Chesapeake Energy Corporation (NYSE:CHK) stock seems to have stabilized today after tumbling on Thursday following the company’s third-quarter results. One would have thought that the Chesapeake Energy 3Q17 earnings beat would’ve been good news, but it was paired with something investors have no patience for right now: increased capital expenditures.
Chesapeake Energy 3Q17 earnings beat wasn’t enough
It seems investors just aren’t in the mood to let higher spending fly as even Facebook stock has been struck for that despite the strong earnings beat. Unfortunately for Chesapeake, it already has quite a lot of debt, so when investors heard that it wants to increase spending, even an earnings beat wasn’t good enough to make up for it. On the other hand, a few, like Tesla, can get away with doing the very same thing for an extended period while running at a loss. Oil just isn’t as sexy as electric cars, after all.
Chesapeake Energy 3Q17 earnings came in at 12 cents per share, excluding items, which beat the consensus by a penny. However, the company’s revenue fell 14.6% year over year to $1.94 billion, which missed the consensus of $2.07 billion. Production was down 15%, although Chesapeake warned about that in September. Volumes came in at 542 million barrels of oil equivalent per day.

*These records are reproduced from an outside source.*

-- pv_equiv track=rewrite | github.com/CoodeCrafters/Office | server6.py | extract_shipper_and_consignee
-- ===== SOURCE A (Python) =====
-- BASE_NAMES = {"D H TRADING GROUP SPC CO", "DUBAI HOLDING GROUP - INDITEX PROJECT", "INDITEX S.A."}
--
-- def extract_shipper_and_consignee(lines):
--     """ Extracts shipper and consignee names correctly using base names. """
--     shipper, consignee = "N/A", "N/A"
--
--     for i, line in enumerate(lines):
--         if "SHIPPER CONSIGNEE" in line:
--             if i + 1 < len(lines):  # Ensure there's a next line
--                 next_line = lines[i + 1].split(": ", 1)[1]  # Remove line number
--                 parts = next_line.split()
--
--                 # Start searching from the **rightmost side** for a base match
--                 for idx in range(len(parts), 0, -1):
--                     possible_consignee = " ".join(parts[idx - 1:])
--                     if possible_consignee in BASE_NAMES:
--                         consignee = possible_consignee
--                         shipper = " ".join(parts[:idx - 1])
--                         break
--
--                 # If consignee is still "N/A", assume entire line is shipper
--                 if consignee == "N/A":
--                     shipper = next_line
--
--             break  # Exit loop after finding the first occurrence
--
--     return shipper.strip(), consignee.strip()
-- ===== SOURCE B (Python) =====
-- BASE_NAMES = {"D H TRADING GROUP SPC CO", "DUBAI HOLDING GROUP - INDITEX PROJECT", "INDITEX S.A."}
--
-- # The only suffix lengths (in tokens) a base name can have; tokens from split()
-- # are whitespace-free, so a joined suffix of any other length can never be a base name.
-- _SUFFIX_LENS = sorted({len(name.split()) for name in BASE_NAMES})
--
-- def extract_shipper_and_consignee(lines):
--     """ Extracts shipper and consignee names correctly using base names. """
--     idx = next((i for i, line in enumerate(lines) if "SHIPPER CONSIGNEE" in line), None)
--     if idx is None or idx + 1 >= len(lines):
--         return "N/A", "N/A"
--     next_line = lines[idx + 1].split(": ", 1)[1]  # Remove line number
--     parts = next_line.split()
--     for n in _SUFFIX_LENS:  # ascending = shortest matching suffix wins
--         if n <= len(parts):
--             cand = " ".join(parts[len(parts) - n:])
--             if cand in BASE_NAMES:
--                 return " ".join(parts[:len(parts) - n]).strip(), cand
--     return next_line.strip(), "N/A"
-- ===== Notes on version B (the rewrite author's own statement) =====
-- stated objective: simpler
-- what changed: B replaces A's inner scan over every suffix length of the line with a test of only the (precomputed, sorted) token counts that actually occur in BASE_NAMES, and replaces A's index-carrying outer loop by a single first-index search, returning early instead of mutating shipper/consignee state.
import Mathlib
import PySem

The company also said that production growth would be flat to modest next year.
Chesapeake also raised the bottom of its guidance range for capital expenditures for this year by $200 million, although it said it plans to spend less next year. The company’s long-term debt is still close to $10 billion, and it continues to chip away at that balance slowly, this time by selling another $2 billion to $3 billion in assets to support its balance sheet.
Price target for Chesapeake Energy stock cut
Barclays analyst Thomas Driscoll slashed his price target for Chesapeake stock following the third-quarter earnings release. He reiterated his Underweight rating and slashed his price target for Chesapeake Energy stock from $3 to $2 per share. He also said the Street was looking for about 8% growth in production for next year, meaning that the guide for “flat to modest” growth just fell flat on investors.

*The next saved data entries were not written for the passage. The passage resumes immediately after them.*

-- pv_equiv track=rewrite | github.com/CERNDocumentServer/cds-rdm | site/cds_rdm/inspire_harvester/transform/resource_types.py | _check_if_published_art
-- ===== SOURCE A (Python) =====
-- def _check_if_published_art(src_metadata):
--     """Check if record is published article.
--
--     follows https://github.com/inspirehep/inspire-schemas/blob/369a2f78189d9711cda8ac83e4e7d9344cc888da/inspire_schemas/readers/literature.py#L338
--     """
--
--     def is_citeable(publication_info):
--         """Check fields to define if the article is citeable."""
--
--         def _item_has_pub_info(item):
--             return all(key in item for key in ("journal_title", "journal_volume"))
--
--         def _item_has_page_or_artid(item):
--             return any(key in item for key in ("page_start", "artid"))
--
--         has_pub_info = any(_item_has_pub_info(item) for item in publication_info)
--         has_page_or_artid = any(
--             _item_has_page_or_artid(item) for item in publication_info
--         )
--
--         return has_pub_info and has_page_or_artid
--
--     pub_info = src_metadata.get("publication_info", [])
--
--     citeable = pub_info and is_citeable(pub_info)
--
--     submitted = "dois" in src_metadata and any(
--         "journal_title" in el for el in pub_info
--     )
--
--     return citeable or submitted
-- ===== SOURCE B (Python) =====
-- def _check_if_published_art(src_metadata):
--     """Check if record is a published/citeable article.
--
--     Recursive short-circuit scan: each item's keys become a set, set
--     operations test the three conditions, and the recursion returns True
--     as soon as the verdict is determined instead of scanning to the end.
--     """
--     has_dois = "dois" in src_metadata
--
--     def scan(items, hp, ha):
--         if not items:
--             return False
--         keys = set(items[0])
--         hp = hp or {"journal_title", "journal_volume"} <= keys
--         ha = ha or not keys.isdisjoint({"page_start", "artid"})
--         if (hp and ha) or (has_dois and "journal_title" in keys):
--             return True
--         return scan(items[1:], hp, ha)
--
--     return scan(src_metadata.get("publication_info", []), False, False)
-- ===== Notes on version B (the rewrite author's own statement) =====
-- stated objective: alternative
-- what changed: Replaces A's nested closures and three independent whole-list any() scans with a recursive short-circuit scan that turns each item into a set of keys, tests the conditions with set operations (subset, disjointness), and returns True as soon as the verdict is determined.
import Mathlib
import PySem

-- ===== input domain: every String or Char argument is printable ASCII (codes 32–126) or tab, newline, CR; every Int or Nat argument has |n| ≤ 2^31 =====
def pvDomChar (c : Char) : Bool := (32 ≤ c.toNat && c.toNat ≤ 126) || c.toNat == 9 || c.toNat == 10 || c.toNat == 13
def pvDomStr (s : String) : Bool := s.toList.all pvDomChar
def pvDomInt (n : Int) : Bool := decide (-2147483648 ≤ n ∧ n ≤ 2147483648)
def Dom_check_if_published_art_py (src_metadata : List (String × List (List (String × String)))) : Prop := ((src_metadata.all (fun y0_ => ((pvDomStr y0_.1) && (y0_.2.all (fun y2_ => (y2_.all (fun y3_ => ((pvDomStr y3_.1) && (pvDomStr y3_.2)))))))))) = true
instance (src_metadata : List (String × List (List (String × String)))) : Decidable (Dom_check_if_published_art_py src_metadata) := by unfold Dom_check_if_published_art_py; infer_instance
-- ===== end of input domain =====

-- B replaces A's three whole-list any() scans and nested closures with a recursive
-- short-circuit scan over publication_info using key-set operations (objective: simpler).

-- ===== PORT A =====
-- dict membership 'k in d' on an association list: some pair has key k
def pvKeyMem (d : List (String × String)) (k : String) : Bool := d.any (fun p => p.1 == k)

def pvGetPubInfo (src_metadata : List (String × List (List (String × String)))) : List (List (String × String)) :=
  ((src_metadata.find? (fun p => p.1 == "publication_info")).map Prod.snd).getD []

-- A: helper closures transliterated, then 'citeable or submitted'
def pvItemHasPubInfo (item : List (String × String)) : Bool :=
  (["journal_title", "journal_volume"]).all (fun k => pvKeyMem item k)

def pvItemHasPageOrArtid (item : List (String × String)) : Bool :=
  (["page_start", "artid"]).any (fun k => pvKeyMem item k)

def pvIsCiteable (publication_info : List (List (String × String))) : Bool :=
  let has_pub_info := publication_info.any (fun item => pvItemHasPubInfo item)
  let has_page_or_artid := publication_info.any (fun item => pvItemHasPageOrArtid item)
  has_pub_info && has_page_or_artid

def check_if_published_art_py (src_metadata : List (String × List (List (String × String)))) : Bool :=
  let pub_info := pvGetPubInfo src_metadata
  let citeable := (!pub_info.isEmpty) && pvIsCiteable pub_info
  let submitted := (src_metadata.any (fun p => p.1 == "dois")) &&
    pub_info.any (fun el => pvKeyMem el "journal_title")
  citeable || submitted

-- ===== PORT B =====
-- B's recursive helper 'scan': consumes items one by one, builds set(item) of keys,
-- updates its two flags with set operations and RETURNS EARLY once the verdict is fixed.
def pvScanB (has_dois : Bool) : List (List (String × String)) → Bool → Bool → Bool
  | [], _, _ => false
  | item :: rest, hp0, ha0 =>
    let keys : PySem.Set String := PySem.Set.ofList (item.map Prod.fst)
    let hp := hp0 || PySem.Set.issubset (PySem.Set.ofList ["journal_title", "journal_volume"]) keys
    let ha := ha0 || !(PySem.Set.isdisjoint keys (PySem.Set.ofList ["page_start", "artid"]))
    if (hp && ha) || (has_dois && PySem.Set.contains keys "journal_title") then true
    else pvScanB has_dois rest hp ha

def check_if_published_art_py_alt (src_metadata : List (String × List (List (String × String)))) : Bool :=
  let has_dois := src_metadata.any (fun p => p.1 == "dois")
  pvScanB has_dois (pvGetPubInfo src_metadata) false false

-- ===== PRECONDITION & SPEC =====
def Spec_check_if_published_art_py (src_metadata : List (String × List (List (String × String)))) (out : Bool) : Prop := out = check_if_published_art_py_alt src_metadata
instance (src_metadata : List (String × List (List (String × String)))) (out : Bool) : Decidable (Spec_check_if_published_art_py src_metadata out) := by unfold Spec_check_if_published_art_py; infer_instance

-- ===== CLAIM (what is proved, stated in full; the proofs are below) =====
def Claim_equal_check_if_published_art_py : Prop := ∀ (src_metadata : List (String × List (List (String × String)))), Dom_check_if_published_art_py src_metadata → Spec_check_if_published_art_py src_metadata (check_if_published_art_py src_metadata)

-- ===== LEMMAS AND PROOFS =====
-- membership in the key set built by B equals A's dict-membership test
theorem pv_contains_keys (item : List (String × String)) (k : String) :
    PySem.Set.contains (PySem.Set.ofList (item.map Prod.fst)) k = pvKeyMem item k := by
  simp [pvKeyMem, PySem.Set.contains, List.any_eq]

-- literal Python set constants reduce to their element lists
theorem pv_lit_jt_jv : PySem.Set.ofList ["journal_title", "journal_volume"] = ["journal_title", "journal_volume"] := by decide
theorem pv_lit_ps_ai : PySem.Set.ofList ["page_start", "artid"] = ["page_start", "artid"] := by decide

-- B's subset test equals A's _item_has_pub_info
theorem pv_subset_eq (item : List (String × String)) :
    PySem.Set.issubset (PySem.Set.ofList ["journal_title", "journal_volume"])
        (PySem.Set.ofList (item.map Prod.fst)) = pvItemHasPubInfo item := by
  simp only [PySem.Set.issubset, pv_lit_jt_jv, List.all_cons, List.all_nil, Bool.and_true,
    pvItemHasPubInfo, List.all_nil]
  rw [show ∀ s : PySem.Set String, ∀ k, s.contains k = PySem.Set.contains s k from fun _ _ => rfl]
  rw [pv_contains_keys, show (PySem.Set.ofList (item.map Prod.fst)).contains "journal_volume" = PySem.Set.contains (PySem.Set.ofList (item.map Prod.fst)) "journal_volume" from rfl, pv_contains_keys]

-- B's disjointness test equals A's _item_has_page_or_artid
theorem pv_disjoint_eq (item : List (String × String)) :
    (!(PySem.Set.isdisjoint (PySem.Set.ofList (item.map Prod.fst))
        (PySem.Set.ofList ["page_start", "artid"]))) = pvItemHasPageOrArtid item := by
  simp [pvItemHasPageOrArtid, pvKeyMem, PySem.Set.isdisjoint, pv_lit_ps_ai, List.any_eq]
  aesop

-- the short-circuit scan, started with not-yet-decided flags, computes A's combination
theorem pv_scan_eq (dois : Bool) (items : List (List (String × String))) :
    ∀ hp ha : Bool, ¬(hp = true ∧ ha = true) →
    pvScanB dois items hp ha =
      (((hp || items.any (fun item => pvItemHasPubInfo item)) &&
        (ha || items.any (fun item => pvItemHasPageOrArtid item))) ||
       (dois && items.any (fun el => pvKeyMem el "journal_title"))) := by
  induction items with
  | nil => intro hp ha h; cases hp <;> cases ha <;> simp_all [pvScanB]
  | cons x tl ih =>
      intro hp ha h
      simp only [pvScanB, pv_contains_keys, pv_subset_eq, pv_disjoint_eq, List.any_cons]
      split
      · rename_i hc
        cases hp <;> cases ha <;> cases dois <;>
          cases hP : pvItemHasPubInfo x <;> cases hA : pvItemHasPageOrArtid x <;>
          cases hJ : pvKeyMem x "journal_title" <;> simp_all
      · rename_i hc
        rw [ih]
        · cases hp <;> cases ha <;> cases dois <;>
            cases hP : pvItemHasPubInfo x <;> cases hA : pvItemHasPageOrArtid x <;>
            cases hJ : pvKeyMem x "journal_title" <;> simp_all
        · intro hcon
          apply hc
          simp_all

-- ===== VERDICT (by name: the statement is the Claim_ definition above) =====
theorem check_if_published_art_py_spec : Claim_equal_check_if_published_art_py := by
  intro src _
  unfold Spec_check_if_published_art_py check_if_published_art_py check_if_published_art_py_alt
  rw [pv_scan_eq _ _ false false (by simp)]
  cases h : pvGetPubInfo src with
  | nil => simp [pvIsCiteable]
  | cons x xs => simp [pvIsCiteable]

Further, he said that this production guide with an estimated one-third reduction in capital expenditures next year will leave the company $300 million to $350 million short of covering its budget using cash flow. In Driscoll’s view, the Chesapeake Energy 3Q17 earnings results demonstrate that the company has made progress, but he also believes that it is “poorly positioned relative to peers, leverage remains challenging, and it needs to sell assets to cover its overspend.”
Chesapeake Energy’s debt is too heavy
Jefferies analyst Mark Lear also rates Chesapeake Energy stock at Underperform, and he already had a $2 price target on it. He feels that the company’s debt burden is just “too heavy” for the asset base that it has. He pegs Chesapeake’s outspend at about $450 million next year based on the current futures pricing, and he estimates that the company will outspend its cash flow by about $100 million in 2018. He added that without a rally in commodities, a much bigger asset sale or “greatly enhanced well returns,” the company will continue to be in a difficult position. He thinks the best course of action would be to sell off “an entire operating area” with the goal of generating enough cash to “right-size” its balance sheet.
Chesapeake Energy stock slipped by another 0.27% to $3.64 on Friday and is no down by nearly 7% since the third-quarter earnings release.